The primary function of the testis is to produce haploid germ cells necessary for reproduction. This process, known as spermatogenesis, involves a series of highly coordinated events that occur within the seminiferous ducts . Spermatogonial stem cells divide mitotically to form spermatogonia, which then undergo several rounds of mitosis to develop into primary and secondary spermatocytes. These spermatocytes divide by meiosis to form spermatids, which eventually differentiate into sperm .
In addition to spermatogenesis, the testis also produces hormones, such as testosterone, which are crucial for the development of male sex characteristics. Leydig cells, located outside the seminiferous ducts, are responsible for hormone synthesis .
The testis-derived transcript (human recombinant) refers to a specific mRNA or protein that is produced recombinantly in a laboratory setting.

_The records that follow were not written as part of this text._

-- pv_equiv track=rewrite | github.com/Davidwarchy/Psyche | Frequency Analysis/topology.py | intsPresent
-- ===== SOURCE A (Python) =====
-- def intsPresent(L):
--     for l0 in L:
--        for l1 in L:
--            l = list(set.intersection( set(l0), set(l1) ))
--            l.sort()
--            if l not in L:
--                return False
--     return True
-- ===== SOURCE B (Python) =====
-- def intsPresent(L):
--     # Triangular recursion over suffixes: intersection is commutative, so
--     # checking each head against its own suffix (self-pair included) covers
--     # every ordered pair A checks, with half the intersections computed.
--     present = {tuple(x) for x in L}
--
--     def ok(rest):
--         if not rest:
--             return True
--         sa = set(rest[0])
--         return all(tuple(sorted(sa & set(b))) in present for b in rest) and ok(rest[1:])
--
--     return ok(L)
-- ===== Notes on version B (the rewrite author's own statement) =====
-- stated objective: alternative
-- what changed: The doubly-nested loop over all ordered pairs is replaced by a triangular recursion over suffixes that exploits commutativity of intersection (each head is intersected only with its own suffix, halving the intersections) together with a precomputed presence set.
import Mathlib
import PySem

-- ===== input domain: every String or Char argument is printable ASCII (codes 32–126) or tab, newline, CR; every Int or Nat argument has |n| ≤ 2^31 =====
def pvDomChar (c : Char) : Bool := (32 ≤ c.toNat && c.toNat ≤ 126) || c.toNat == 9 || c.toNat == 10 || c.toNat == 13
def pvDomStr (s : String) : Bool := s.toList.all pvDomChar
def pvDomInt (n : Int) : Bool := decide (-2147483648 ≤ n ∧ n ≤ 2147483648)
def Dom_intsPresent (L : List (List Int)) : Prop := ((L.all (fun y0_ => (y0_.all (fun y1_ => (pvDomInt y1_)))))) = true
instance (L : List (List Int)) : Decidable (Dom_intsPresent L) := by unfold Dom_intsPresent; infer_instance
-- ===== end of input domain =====

-- B replaces A's nested loop over all ordered pairs by a triangular recursion over
-- suffixes, justified by commutativity of intersection (objective: alternative).

-- ===== PORT A =====
-- l = sorted(list(set(l0) & set(l1))): sorted distinct common elements (sorting makes the set iteration order irrelevant)
def pvInterSorted (a b : List Int) : List Int :=
  PySem.List.sorted (PySem.Set.inter (PySem.Set.ofList a) (PySem.Set.ofList b)) (fun x => x) false

-- nested for-loops with early 'return False' = short-circuiting all/all
def intsPresent (L : List (List Int)) : Bool :=
  L.all (fun l0 => L.all (fun l1 => L.contains (pvInterSorted l0 l1)))

-- ===== PORT B =====
-- ok(rest): head intersected with every element of rest (self-pair included), then recurse on the tail
def intsPresentGo (present : PySem.Set (List Int)) : List (List Int) → Bool
  | [] => true
  | a :: tail =>
      ((a :: tail).all (fun b => PySem.Set.contains present (pvInterSorted a b)))
        && intsPresentGo present tail

def intsPresent_alt (L : List (List Int)) : Bool :=
  let present : PySem.Set (List Int) := PySem.Set.ofList L
  intsPresentGo present L

-- ===== PRECONDITION & SPEC =====
def Spec_intsPresent (L : List (List Int)) (out : Bool) : Prop := out = intsPresent_alt L
instance (L : List (List Int)) (out : Bool) : Decidable (Spec_intsPresent L out) := by unfold Spec_intsPresent; infer_instance

-- ===== CLAIM (what is proved, stated in full; the proofs are below) =====
def Claim_equal_intsPresent : Prop := ∀ (L : List (List Int)), Dom_intsPresent L → Spec_intsPresent L (intsPresent L)

-- ===== LEMMAS AND PROOFS =====
theorem pvInterSorted_comm (a b : List Int) : pvInterSorted a b = pvInterSorted b a := by
  unfold pvInterSorted
  refine (PySem.List.sorted_id_eq_sorted_id_iff_perm _ _).2 ?_
  refine (List.perm_ext_iff_of_nodup
    (PySem.Set.nodup_inter _ _ (PySem.Set.nodup_ofList _))
    (PySem.Set.nodup_inter _ _ (PySem.Set.nodup_ofList _))).2 ?_
  intro x
  simp only [PySem.Set.mem_inter]
  exact and_comm

theorem intsPresent_iff (L : List (List Int)) :
    intsPresent L = true ↔ ∀ l0 ∈ L, ∀ l1 ∈ L, pvInterSorted l0 l1 ∈ L := by
  simp [intsPresent, List.all_eq_true]

theorem intsPresentGo_iff (L rest : List (List Int)) :
    intsPresentGo (PySem.Set.ofList L) rest = true ↔
      ∀ a ∈ rest, ∀ b ∈ rest, pvInterSorted a b ∈ L := by
  induction rest with
  | nil => simp [intsPresentGo]
  | cons a tail ih =>
    simp only [intsPresentGo, Bool.and_eq_true, List.all_eq_true,
      PySem.Set.contains_eq_listContains, List.contains_eq_mem, decide_eq_true_eq,
      PySem.Set.mem_ofList, ih]
    constructor
    · rintro ⟨h1, h2⟩ x hx y hy
      rcases List.mem_cons.1 hx with hxa | hxt
      · subst hxa; exact h1 y hy
      · rcases List.mem_cons.1 hy with hya | hyt
        · subst hya; rw [pvInterSorted_comm]; exact h1 x hx
        · exact h2 x hxt y hyt
    · intro h
      exact ⟨fun b hb => h a (List.mem_cons.2 (Or.inl rfl)) b hb,
        fun x hx y hy => h x (List.mem_cons.2 (Or.inr hx)) y (List.mem_cons.2 (Or.inr hy))⟩

-- ===== VERDICT (by name: the statement is the Claim_ definition above) =====
theorem intsPresent_spec : Claim_equal_intsPresent := by
  intro L _
  unfold Spec_intsPresent intsPresent_alt
  exact Bool.eq_iff_iff.2 ((intsPresent_iff L).trans (intsPresentGo_iff L L).symm)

Recombinant proteins are typically produced by inserting the gene encoding the protein of interest into a suitable expression system, such as bacteria, yeast, or mammalian cells. This allows for the large-scale production of the protein for research or therapeutic purposes.
In the context of the testis, recombinant proteins can be used to study the functions of testis-specific genes and their roles in spermatogenesis and hormone production. For example, recombinant proteins can be used to investigate the localization and function of specific proteins within the testis, as well as their interactions with other proteins and cellular components .
The study of testis-derived transcripts and recombinant proteins has significant implications for understanding male reproductive biology and developing treatments for male infertility. By characterizing the molecular components of the testis, researchers can identify potential targets for therapeutic intervention and develop strategies to enhance or restore fertility.
Furthermore, the use of recombinant proteins in research allows for the detailed investigation of protein functions and interactions, providing valuable insights into the complex processes that govern spermatogenesis and hormone production. As our understanding of the testis-specific proteome continues to grow, new opportunities for therapeutic development and clinical applications will emerge.